───── PROVIDED ENTRIES

-- the A-side characterisation: A's dict is, per first-encountered category, the first
-- record attaining the minimal (depth, penalty) score of that category
theorem pv_A_items (rs : List (String × (Int × Int) × String)) :
    (rs.foldl pvStepA PySem.Dict.empty).items
      = (PySem.List.dedup (rs.map (fun r => r.1))).map
          (fun c => (c, ((pvArg (pvGrp c rs)).2.1, (pvArg (pvGrp c rs)).2.2))) := by
  induction rs using List.reverseRecOn with
  | nil => rfl
  | append_singleton t r ih =>
    rw [List.foldl_append, List.foldl_cons, List.foldl_nil]
    set d := t.foldl pvStepA PySem.Dict.empty with hd
    have hget : ∀ c : String, d.get? c
        = if c ∈ t.map (fun r => r.1)
          then some ((pvArg (pvGrp c t)).2.1, (pvArg (pvGrp c t)).2.2) else none := by
      intro c
      show ((d.items.find? (fun p => p.1 == c)).map (fun x => x.2)) = _
      rw [ih, find_map_keyed]
      by_cases hm : c ∈ PySem.List.dedup (t.map (fun r => r.1))
      · rw [if_pos hm, if_pos ((PySem.List.mem_dedup _ _).mp hm)]; rfl
      · rw [if_neg hm, if_neg (fun h => hm ((PySem.List.mem_dedup _ _).mpr h))]; rfl
    rw [List.map_append, show List.map (fun r => r.1) [r] = [r.1] by rfl,
      dedup_append_singleton]
    by_cases hmem : r.1 ∈ t.map (fun r => r.1)
    · -- the category already has a candidate
      rw [if_pos hmem]
      have hg := pvGrp_ne_nil r.1 t hmem
      have hgr : pvGrp r.1 (t ++ [r]) = pvGrp r.1 t ++ [r] := by
        rw [pvGrp_append]; simp
      have hgc : ∀ c : String, c ≠ r.1 → pvGrp c (t ++ [r]) = pvGrp c t := by
        intro c hc
        rw [pvGrp_append]
        simp [beq_eq_false_iff_ne, Ne.symm hc]
      have hcont : d.contains r.1 = true := by
        rw [PySem.Dict.contains_eq_isSome_get?, hget, if_pos hmem]; rfl
      have hstep : pvStepA d r
          = if pvLtR r (pvArg (pvGrp r.1 t)) then d.insert r.1 (r.2.1, r.2.2) else d := by
        unfold pvStepA
        rw [hget, if_pos hmem]
        dsimp only
        by_cases hb : pvLtR r (pvArg (pvGrp r.1 t)) = true
        · rw [if_pos hb, if_pos]
          exact (pvLt_iff _ _).mp hb
        · rw [if_neg hb, if_neg]
          intro hcnd
          exact hb ((pvLt_iff _ _).mpr hcnd)
      rw [hstep]
      by_cases hb : pvLtR r (pvArg (pvGrp r.1 t)) = true
      · rw [if_pos hb, PySem.Dict.items_insert_of_contains d _ hcont, ih, List.map_map]
        apply List.map_congr_left
        intro c hc
        by_cases hcr : c = r.1
        · subst hcr
          simp only [Function.comp_apply, BEq.rfl, if_pos]
          rw [hgr, pvArg_append _ _ hg, if_pos hb]
        · have : ((c, ((pvArg (pvGrp c t)).2.1, (pvArg (pvGrp c t)).2.2)).1 == r.1) = false := by
            simpa using hcr
          simp only [Function.comp_apply, this, Bool.false_eq_true, if_false]
          rw [hgc c hcr]
      · rw [if_neg hb, ih]
        apply List.map_congr_left
        intro c hc
        by_cases hcr : c = r.1
        · subst hcr
          rw [hgr, pvArg_append _ _ hg, if_neg hb]
        · rw [hgc c hcr]
    · -- a fresh category is appended at the end
      rw [if_neg hmem]
      have hcont : d.contains r.1 = false := by
        rw [PySem.Dict.contains_eq_isSome_get?, hget, if_neg hmem]; rfl
      have hstep : pvStepA d r = d.insert r.1 (r.2.1, r.2.2) := by
        unfold pvStepA
        rw [hget, if_neg hmem]
      rw [hstep, PySem.Dict.items_insert_of_not_contains d _ hcont, ih, List.map_append]
      congr 1
      · apply List.map_congr_left
        intro c hc
        have hcr : c ≠ r.1 := by
          intro h
          exact hmem (h ▸ (PySem.List.mem_dedup _ _).mp hc)
        rw [pvGrp_append]
        simp [beq_eq_false_iff_ne, Ne.symm hcr]
      · have : pvGrp r.1 (t ++ [r]) = [r] := by
          rw [pvGrp_append, pvGrp_nil_of_not_mem r.1 t hmem]; simp
        simp [this, pvArg]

──────────

Nothing should be returned except the lines from the one containing "simp only [Function.comp_apply, BEq.rfl, if_pos]" through the last line of the data, each restated word for word.

» ANSWER FOR THIS EXERCISE
          simp only [Function.comp_apply, BEq.rfl, if_pos]
          rw [hgr, pvArg_append _ _ hg, if_pos hb]
        · have : ((c, ((pvArg (pvGrp c t)).2.1, (pvArg (pvGrp c t)).2.2)).1 == r.1) = false := by
            simpa using hcr
          simp only [Function.comp_apply, this, Bool.false_eq_true, if_false]
          rw [hgc c hcr]
      · rw [if_neg hb, ih]
        apply List.map_congr_left
        intro c hc
        by_cases hcr : c = r.1
        · subst hcr
          rw [hgr, pvArg_append _ _ hg, if_neg hb]
        · rw [hgc c hcr]
    · -- a fresh category is appended at the end
      rw [if_neg hmem]
      have hcont : d.contains r.1 = false := by
        rw [PySem.Dict.contains_eq_isSome_get?, hget, if_neg hmem]; rfl
      have hstep : pvStepA d r = d.insert r.1 (r.2.1, r.2.2) := by
        unfold pvStepA
        rw [hget, if_neg hmem]
      rw [hstep, PySem.Dict.items_insert_of_not_contains d _ hcont, ih, List.map_append]
      congr 1
      · apply List.map_congr_left
        intro c hc
        have hcr : c ≠ r.1 := by
          intro h
          exact hmem (h ▸ (PySem.List.mem_dedup _ _).mp hc)
        rw [pvGrp_append]
        simp [beq_eq_false_iff_ne, Ne.symm hcr]
      · have : pvGrp r.1 (t ++ [r]) = [r] := by
          rw [pvGrp_append, pvGrp_nil_of_not_mem r.1 t hmem]; simp
        simp [this, pvArg]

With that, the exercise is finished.